In a commentary in The New York Times on Sunday, Ronald Reagan and Peter Weiner, senior figures from the Bush administration, urged congressional Republicans to see themselves as "shadow governments ", to make up for Trump's "moral ugliness and intellectual inconsistency ".
Republicans in Congress acknowledged the Trump administration's rolling disaster, he said.
Wehner said the Republicans privately declared the president an incompetent and unfit "King of Children ".
Some of the Republicans are open with disdain. Tennessee Sen.
Bob Cork and Arizona Sen.
Jeff Fletcher has all made harsh criticisms of Trump.
And was attacked by Trump.
"The president has not yet been able to show stability, nor has he shown some of the abilities he needs to show to succeed," Corker said in a television interview . ".
"He didn't show that he understood what made the country great and what it was today.
"Fletcher wrote his thoughts in a book," conservative conscience, "which calls for Trump's reckless Twitter, his unnerving appeal to false conspiracy theories, and his mad anger
He also condemned Trump's extreme opposition.
Immigration and
Muslim rhetoric and his long-standing betrayal of the Republican Party
Resolutely oppose oppressive regimes around the world.
Mr.
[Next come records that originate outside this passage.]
-- pv_equiv track=rewrite | github.com/Mavchi/tira-kertaus | 2_Tehokkuus/exercises/bothsame.py | count
-- ===== SOURCE A (Python) =====
-- def count(s):
--     d = {}
--     count = 0
--     for c in s:
--         if c not in d:
--             d[c] = 1
--         else:
--             d[c] += 1
--         count += d[c]
--     return count
-- ===== SOURCE B (Python) =====
-- def count(s):
--     d = {}
--     for c in s:
--         d[c] = d.get(c, 0) + 1
--     total = 0
--     for k in d.values():
--         total += k * (k + 1) // 2
--     return total
-- ===== Notes on version B (the rewrite author's own statement) =====
-- stated objective: alternative
-- what changed: B builds the full frequency table first and then sums the closed form k*(k+1)//2 over each character's final count, instead of A's single pass that adds the running per-character count at every position.
import Mathlib
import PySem

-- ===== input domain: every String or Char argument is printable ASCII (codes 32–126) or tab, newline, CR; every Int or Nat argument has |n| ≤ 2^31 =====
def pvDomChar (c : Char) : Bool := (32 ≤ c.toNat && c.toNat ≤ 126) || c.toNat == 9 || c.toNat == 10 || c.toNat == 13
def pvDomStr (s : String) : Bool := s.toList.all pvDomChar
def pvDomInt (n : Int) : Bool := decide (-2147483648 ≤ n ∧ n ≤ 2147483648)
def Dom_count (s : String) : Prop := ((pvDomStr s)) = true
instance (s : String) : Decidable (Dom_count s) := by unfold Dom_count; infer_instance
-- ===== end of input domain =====

-- B replaces A's single incremental pass by a two-phase computation: build the
-- frequency table, then sum the closed form k*(k+1)//2 over the final counts
-- (objective: alternative decomposition, same asymptotic cost).

-- ===== PORT A =====
def count (s : String) : Int :=
  (s.toList.foldl
    (fun (st : PySem.Dict Char Int × Int) c =>
      let d := if st.1.contains c = false then st.1.insert c 1
               else st.1.modify c 0 (· + 1)
      (d, st.2 + d.getD c 0))
    (PySem.Dict.empty, 0)).2

-- ===== PORT B =====
def count_alt (s : String) : Int :=
  let d := s.toList.foldl (fun d c => d.insert c (d.getD c 0 + 1))
             (PySem.Dict.empty : PySem.Dict Char Int)
  d.values.foldl (fun total k => total + PySem.Int.floordiv (k * (k + 1)) 2) 0

-- ===== PRECONDITION & SPEC =====
def Spec_count (s : String) (out : Int) : Prop := out = count_alt s
instance (s : String) (out : Int) : Decidable (Spec_count s out) := by unfold Spec_count; infer_instance

-- ===== CLAIM (what is proved, stated in full; the proofs are below) =====
def Claim_equal_count : Prop := ∀ (s : String), Dom_count s → Spec_count s (count s)

-- ===== LEMMAS AND PROOFS =====

-- the triangular term k*(k+1)//2 as B computes it
def pvTri (n : Int) : Int := PySem.Int.floordiv (n * (n + 1)) 2

theorem pvTri_succ (n : Int) : pvTri (n + 1) = pvTri n + (n + 1) := by
  show PySem.Int.floordiv ((n + 1) * (n + 1 + 1)) 2 = PySem.Int.floordiv (n * (n + 1)) 2 + (n + 1)
  have h : (n + 1) * (n + 1 + 1) = n * (n + 1) + 2 * (n + 1) := by ring
  show Int.fdiv ((n + 1) * (n + 1 + 1)) 2 = Int.fdiv (n * (n + 1)) 2 + (n + 1)
  rw [h, Int.add_mul_fdiv_left _ _ (by norm_num)]

-- A's per-character dict update is exactly the counter update
theorem pvStep_eq (d : PySem.Dict Char Int) (c : Char) :
    (if d.contains c = false then d.insert c 1 else d.modify c 0 (· + 1))
      = d.insert c (d.getD c 0 + 1) := by
  by_cases h : d.contains c = false
  · rw [if_pos h]
    have hg : d.getD c 0 = 0 := PySem.Dict.getD_of_not_contains _ _ h
    rw [hg]
    norm_num
  · rw [if_neg h]
    rfl

-- sum over a Nodup list where f and g agree except at the (unique) element c
theorem pvSum_update {f g : Char → Int} {δ : Int} (c : Char) :
    ∀ (ks : List Char), ks.Nodup → c ∈ ks →
    (∀ k ∈ ks, k ≠ c → f k = g k) → f c = g c + δ →
    (ks.map f).sum = (ks.map g).sum + δ := by
  intro ks
  induction ks with
  | nil => intro _ h; simp at h
  | cons a t ih =>
      intro hnd hmem hagree hc
      rcases List.mem_cons.mp hmem with rfl | hmt
      · have ht : ∀ k ∈ t, f k = g k := by
          intro k hk
          exact hagree k (List.mem_cons_of_mem _ hk)
            (fun he => (List.nodup_cons.mp hnd).1 (he ▸ hk))
        simp only [List.map_cons, List.sum_cons, hc, List.map_congr_left ht]
        ring
      · have ha : f a = g a := hagree a (List.mem_cons_self)
          (fun he => (List.nodup_cons.mp hnd).1 (he ▸ hmt))
        simp only [List.map_cons, List.sum_cons, ha,
          ih (List.nodup_cons.mp hnd).2 hmt
            (fun k hk hne => hagree k (List.mem_cons_of_mem _ hk) hne) hc]
        ring

-- the sum B computes, as a function of the raw character list
def pvS (l : List Char) : Int :=
  ((PySem.Set.ofList l).map (fun k => pvTri ((l.count k : Int)))).sum

theorem pvS_append (l : List Char) (c : Char) :
    pvS (l ++ [c]) = pvS l + ((l.count c : Int) + 1) := by
  unfold pvS
  rw [PySem.Set.ofList_append_singleton]
  by_cases hc : c ∈ l
  · have hmem : c ∈ PySem.Set.ofList l := (PySem.Set.mem_ofList l c).mpr hc
    have hadd : (PySem.Set.ofList l).add c = PySem.Set.ofList l := by
      unfold PySem.Set.add
      simp [hmem]
    rw [hadd]
    refine pvSum_update c (PySem.Set.ofList l) (PySem.Set.nodup_ofList l) hmem ?_ ?_
    · intro k _ hne
      simp [List.count_append, Ne.symm hne]
    · have : ((l ++ [c]).count c : Int) = (l.count c : Int) + 1 := by
        simp [List.count_append]
      rw [this, pvTri_succ]
  · have hmem : c ∉ PySem.Set.ofList l := fun h => hc ((PySem.Set.mem_ofList l c).mp h)
    have hadd : (PySem.Set.ofList l).add c = PySem.Set.ofList l ++ [c] := by
      unfold PySem.Set.add
      simp [hmem]
    rw [hadd]
    have hcnt0 : l.count c = 0 := List.count_eq_zero.mpr hc
    have hagree : ∀ k ∈ PySem.Set.ofList l,
        pvTri (((l ++ [c]).count k : Int)) = pvTri ((l.count k : Int)) := by
      intro k hk
      have hne : k ≠ c := fun he => hmem (he ▸ hk)
      simp [List.count_append, Ne.symm hne]
    simp only [List.map_append, List.sum_append, List.map_cons, List.map_nil,
      List.sum_cons, List.sum_nil, List.map_congr_left hagree]
    have : ((l ++ [c]).count c : Int) = 1 := by
      simp [List.count_append, hcnt0]
    rw [this]
    have h1 : pvTri 1 = 1 := by decide
    rw [h1, hcnt0]
    simp

-- A's fold state: the dict is the counter, the accumulator is pvS
theorem pvA_inv (l : List Char) :
    (l.foldl
      (fun (st : PySem.Dict Char Int × Int) c =>
        let d := if st.1.contains c = false then st.1.insert c 1
                 else st.1.modify c 0 (· + 1)
        (d, st.2 + d.getD c 0))
      (PySem.Dict.empty, 0))
      = (PySem.Dict.counter l, pvS l) := by
  induction l using List.reverseRecOn with
  | nil =>
      simp [pvS, PySem.Dict.counter, PySem.Set.ofList]
  | append_singleton t c ih =>
      rw [List.foldl_append, ih]
      simp only [List.foldl_cons, List.foldl_nil]
      rw [pvStep_eq]
      have hd : (PySem.Dict.counter t).insert c ((PySem.Dict.counter t).getD c 0 + 1)
          = PySem.Dict.counter (t ++ [c]) := by
        rw [← PySem.Dict.foldl_insert_getD_add_one_eq_counter (t ++ [c]),
            ← PySem.Dict.foldl_insert_getD_add_one_eq_counter t,
            List.foldl_append]
        simp
      rw [hd]
      have hv : ((PySem.Dict.counter (t ++ [c])).getD c 0) = (t.count c : Int) + 1 := by
        rw [PySem.Dict.getD_counter]
        simp [List.count_append]
      rw [hv, pvS_append]

theorem pvB_eq_pvS (l : List Char) :
    (l.foldl (fun d c => d.insert c (d.getD c 0 + 1))
        (PySem.Dict.empty : PySem.Dict Char Int)).values.foldl
      (fun total k => total + PySem.Int.floordiv (k * (k + 1)) 2) 0 = pvS l := by
  rw [PySem.Dict.foldl_insert_getD_add_one_eq_counter]
  rw [PySem.List.foldl_add]
  unfold pvS
  have hv : (PySem.Dict.counter l).values
      = (PySem.Set.ofList l).map (fun k => ((l.count k : Nat) : Int)) := by
    show (PySem.Dict.counter l).items.map (·.2) = _
    rw [PySem.Dict.items_counter]
    simp [List.map_map, Function.comp]
  rw [hv, List.map_map]
  simp [pvTri, Function.comp_def]

-- ===== VERDICT (by name: the statement is the Claim_ definition above) =====
theorem count_spec : Claim_equal_count := by
  intro s _
  show count s = count_alt s
  unfold count count_alt
  rw [pvA_inv, pvB_eq_pvS]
Fletcher is likely to pay for his bold criticism of Trump's instability in his re-election campaign next year.
The president has encouraged three possible rights.
The wing challenger who wants to chase flag in the primary.
But he could not remain silent on his conscience, he said.
"For the future of conservatives and for the future of our country, the risks are too high," Fletcher wrote in his book . ".
When the president's own party members began to ask themselves if the people they put in the White House were almost crazy, it was hard to imagine that the risk would be higher.
For Spain reading the article, click on hereDavid. Horsey@latimes.
On twitter @ David Horsey @ twitterdoyle McManus: Trump has abandoned supporters like no other president in the modern history editing series: Trump's enemies are enough, questioning him, I want to get him out of office with Amendment 25.